Despite the loss of sixteen verses from Bisclavret, the Norse translation adheres relatively closely to its source. There is, however, one remarkable deviation from the French lay that at first blush suggests either a conscious change or suppression of text. When Bisclavret, in the company of the king, sees his faithless wife for the first time, he takes singular revenge; he tears the nose off her face: 'Le neis li esracha del vis' (v. 235). The Norse translation diverges: 'hann uppræistizc ok ræif af hænni klædi sin' ('he reared up and tore off her clothes') (pp. 94–5). In his classic study of the Strengleikar, Rudolf Meissner suggested over a century ago that the Norse translator had recoiled at such harsh vengeance, and has only her clothes ripped off. His interpretation of this difference rests on the firm conviction that the extant Norwegian manuscript faithfully transmits the work of a translator who intentionally recreated the French texts (p. 293).
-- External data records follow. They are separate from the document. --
-- pv_equiv track=rewrite | github.com/Rupert-WLLP-Bai/HKU-CS | Semester 2/COMP7404D - Computational intelligence and machine learning/a2/p3.py | extract_board_state
-- ===== SOURCE A (Python) =====
-- def extract_board_state(layout):
--     pacman_position = None
--     ghost_positions = {}
--     food_positions = []
--     wall_positions = []
--     board_size = (len(layout), len(layout[0]))
--
--     for i in range(len(layout)):
--         for j in range(len(layout[i])):
--             if layout[i][j] == 'P':
--                 pacman_position = (i, j)
--             elif layout[i][j] in 'WXYZ':
--                 ghost_positions[layout[i][j]] = (i, j)
--             elif layout[i][j] == '.':
--                 food_positions.append((i, j))
--             elif layout[i][j] == '%':
--                 wall_positions.append((i, j))
--
--     return pacman_position, ghost_positions, food_positions, wall_positions, board_size
-- ===== SOURCE B (Python) =====
-- def extract_board_state(layout):
--     cells = [(c, (i, j)) for i, row in enumerate(layout) for j, c in enumerate(row)]
--     pacmans = [pos for c, pos in cells if c == 'P']
--     pacman_position = pacmans[-1] if pacmans else None
--     ghost_positions = {c: pos for c, pos in cells if c in 'WXYZ'}
--     food_positions = [pos for c, pos in cells if c == '.']
--     wall_positions = [pos for c, pos in cells if c == '%']
--     return pacman_position, ghost_positions, food_positions, wall_positions, (len(layout), len(layout[0]))
-- ===== Notes on version B (the rewrite author's own statement) =====
-- stated objective: alternative
-- what changed: Replaces the single nested loop that dispatches each cell through an if/elif chain into four mutable containers by one flattened cell enumeration followed by independent per-category scans (last-P selection, a ghost dict comprehension, and two filter passes).
import Mathlib
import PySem

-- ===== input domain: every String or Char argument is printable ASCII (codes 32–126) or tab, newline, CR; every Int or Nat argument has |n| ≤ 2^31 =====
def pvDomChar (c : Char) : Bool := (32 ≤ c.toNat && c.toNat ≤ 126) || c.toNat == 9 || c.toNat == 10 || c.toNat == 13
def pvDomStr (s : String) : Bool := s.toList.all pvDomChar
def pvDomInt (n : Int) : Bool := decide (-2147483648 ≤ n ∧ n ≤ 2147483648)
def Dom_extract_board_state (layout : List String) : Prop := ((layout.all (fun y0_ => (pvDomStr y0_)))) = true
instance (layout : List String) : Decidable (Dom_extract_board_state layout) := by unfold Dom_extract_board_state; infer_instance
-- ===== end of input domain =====

-- B replaces A's single classify-as-you-go nested loop by a flattened cell list and
-- independent per-category scans; same results, no speed claim (objective: alternative).

-- ===== PORT A =====
-- loop state: (pacman_position, ghost_positions, food_positions, wall_positions)
def pvStateA := Option (Int × Int) × PySem.Dict String (Int × Int) × List (Int × Int) × List (Int × Int)

-- body of A's inner loop: the if/elif chain on layout[i][j]
def pvStepA (st : pvStateA) (c : Char) (pos : Int × Int) : pvStateA :=
  if c = 'P' then (some pos, st.2.1, st.2.2.1, st.2.2.2)
  else if c = 'W' ∨ c = 'X' ∨ c = 'Y' ∨ c = 'Z' then
    (st.1, st.2.1.insert (String.ofList [c]) pos, st.2.2.1, st.2.2.2)
  else if c = '.' then (st.1, st.2.1, st.2.2.1 ++ [pos], st.2.2.2)
  else if c = '%' then (st.1, st.2.1, st.2.2.1, st.2.2.2 ++ [pos])
  else st

-- A's nested for-loop, as a fold over (row, i) then (char, j)
def pvFoldA (layout : List String) : pvStateA :=
  layout.zipIdx.foldl (fun st ri =>
    ri.1.toList.zipIdx.foldl (fun st cj => pvStepA st cj.1 ((ri.2 : Int), (cj.2 : Int))) st)
    (none, PySem.Dict.empty, [], [])

def extract_board_state (layout : List String) : (Option (Int × Int)) × (List (String × Int × Int)) × (List (Int × Int)) × (List (Int × Int)) × (Int × Int) :=
  ((pvFoldA layout).1, (pvFoldA layout).2.1.items, (pvFoldA layout).2.2.1, (pvFoldA layout).2.2.2,
   ((layout.length : Int), PySem.Str.len (layout.headD "")))

-- ===== PORT B =====
-- the flattened cell list [(c, (i, j)) …] in row-major order
def pvCells (layout : List String) : List (Char × Int × Int) :=
  layout.zipIdx.flatMap (fun ri =>
    ri.1.toList.zipIdx.map (fun cj => (cj.1, (ri.2 : Int), (cj.2 : Int))))

def pvIsGhost (c : Char) : Bool := c == 'W' || c == 'X' || c == 'Y' || c == 'Z'

def extract_board_state_alt (layout : List String) : (Option (Int × Int)) × (List (String × Int × Int)) × (List (Int × Int)) × (List (Int × Int)) × (Int × Int) :=
  ((((pvCells layout).filter (fun t => t.1 == 'P')).map (fun t => t.2)).getLast?,
   (((pvCells layout).filter (fun t => pvIsGhost t.1)).foldl
      (fun d t => d.insert (String.ofList [t.1]) t.2) PySem.Dict.empty).items,
   ((pvCells layout).filter (fun t => t.1 == '.')).map (fun t => t.2),
   ((pvCells layout).filter (fun t => t.1 == '%')).map (fun t => t.2),
   ((layout.length : Int), PySem.Str.len (layout.headD "")))

-- ===== PRECONDITION & SPEC =====
-- Pre_ excludes only the empty layout, on which A raises IndexError at layout[0].
def Pre_extract_board_state (layout : List String) : Prop := layout ≠ []
instance (layout : List String) : Decidable (Pre_extract_board_state layout) := by unfold Pre_extract_board_state; infer_instance
def pvWitness_extract_board_state : List String := ["P.%", "W X"]

def Spec_extract_board_state (layout : List String) (out : (Option (Int × Int)) × (List (String × Int × Int)) × (List (Int × Int)) × (List (Int × Int)) × (Int × Int)) : Prop := out = extract_board_state_alt layout
instance (layout : List String) (out : (Option (Int × Int)) × (List (String × Int × Int)) × (List (Int × Int)) × (List (Int × Int)) × (Int × Int)) : Decidable (Spec_extract_board_state layout out) := by unfold Spec_extract_board_state; infer_instance

-- ===== CLAIM (what is proved, stated in full; the proofs are below) =====
def Claim_equal_extract_board_state : Prop := ∀ (layout : List String), Dom_extract_board_state layout → Pre_extract_board_state layout → Spec_extract_board_state layout (extract_board_state layout)

-- ===== LEMMAS AND PROOFS =====

-- folding over a flatMap = folding the inner folds
theorem pv_foldl_flatMap {α β γ : Type} (g : β → List γ) (f : α → γ → α) (l : List β) (a : α) :
    (l.flatMap g).foldl f a = l.foldl (fun a b => (g b).foldl f a) a := by
  induction l generalizing a with
  | nil => rfl
  | cons x xs ih => simp [List.flatMap_cons, List.foldl_append, ih]

-- "last write wins" fold equals getLast? with fallback
theorem pv_foldl_last {α : Type} (l : List α) (p : Option α) :
    l.foldl (fun _ x => some x) p = l.getLast?.or p := by
  induction l generalizing p with
  | nil => rfl
  | cons x xs ih =>
    simp only [List.foldl_cons, ih]
    cases xs with
    | nil => rfl
    | cons y ys =>
      rw [List.getLast?_cons_cons]
      cases h : (y :: ys).getLast? with
      | none => simp [List.getLast?_eq_none_iff] at h
      | some z => rfl

-- the loop invariant: A's combined fold over any cell list, from any state,
-- decomposes into the four independent per-category scans of B
theorem pv_fold_decompose (cs : List (Char × Int × Int)) (st : pvStateA) :
    cs.foldl (fun st t => pvStepA st t.1 t.2) st =
      (((cs.filter (fun t => t.1 == 'P')).map (fun t => t.2)).foldl (fun _ x => some x) st.1,
       (cs.filter (fun t => pvIsGhost t.1)).foldl
         (fun d t => d.insert (String.ofList [t.1]) t.2) st.2.1,
       st.2.2.1 ++ (cs.filter (fun t => t.1 == '.')).map (fun t => t.2),
       st.2.2.2 ++ (cs.filter (fun t => t.1 == '%')).map (fun t => t.2)) := by
  induction cs generalizing st with
  | nil => simp
  | cons t ts ih =>
    obtain ⟨c, pos⟩ := t
    rw [List.foldl_cons, ih]
    simp only [List.filter_cons]
    by_cases hP : c = 'P'
    · subst hP
      simp [pvStepA, pvIsGhost]
    · by_cases hG : c = 'W' ∨ c = 'X' ∨ c = 'Y' ∨ c = 'Z'
      · rcases hG with h|h|h|h <;> subst h <;> simp [pvStepA, pvIsGhost]
      · have hg : pvIsGhost c = false := by
          unfold pvIsGhost; push Not at hG
          simp [hG.1, hG.2.1, hG.2.2.1, hG.2.2.2]
        have hP' : (c == 'P') = false := by simp [hP]
        by_cases hF : c = '.'
        · subst hF
          simp [pvStepA, hg]
        · by_cases hW : c = '%'
          · subst hW
            simp [pvStepA, hg]
          · simp [pvStepA, hP', hP, hG, hg, hF, hW]

-- A's nested loop is the fold of pvStepA over the flattened cells
theorem pv_nested_eq_cells (layout : List String) :
    pvFoldA layout =
    (pvCells layout).foldl (fun st t => pvStepA st t.1 t.2)
      ((none, PySem.Dict.empty, [], []) : pvStateA) := by
  rw [pvFoldA, pvCells, pv_foldl_flatMap]
  congr 1
  funext st ri
  rw [List.foldl_map]

-- ===== VERDICT (by name: the statement is the Claim_ definition above) =====
theorem extract_board_state_spec : Claim_equal_extract_board_state := by
  intro layout _ _
  unfold Spec_extract_board_state extract_board_state extract_board_state_alt
  rw [pv_nested_eq_cells, pv_fold_decompose]
  simp [pv_foldl_last]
I suggest here, and have done so elsewhere, that deletion of the lost nose in favour of lost clothes was not the work of the translator but rather of a later scribe.

An Icelandic redaction of Bisclaretz ljód with the deviating title Tiódels saga here reads: 'reyf af henne oll hennar klæde og par med nefid og vyda holldid kramid' (11. 240–1) ('He tore all her clothes off her along with the nose and scratched off much of her skin'). The Icelandic saga affirms that the translator had indeed accurately rendered the nasectomy in v. 235 of Bisclavret. The omission of the nose in the Norwegian manuscript may be ascribed to the translator's propensity to render a single French word or phrase in alliterative, synonymous or other collocations, and it may be that Tiódels saga transmits the doublet klædi and nef found in the original translation. By the time a copy of the text found its way into the manuscript De la Gardie 4–7, the nose had been expunged, whether consciously or not, by a Norwegian scribe. The conclusion of Bisclaretz ljód supports the thesis that the reading in Tiódels saga transmits that of the original translation, for the ljód ends with the statement that all the wife's female offspring were 'afnæfiadar ok neflausur' ('without noses and noseless') (pp. 98–9), which echoes the French 'senz nes sunt neies / E sovent irent esnasees' (vv. 313–14) ('were born without noses and lived noseless') (p. 72).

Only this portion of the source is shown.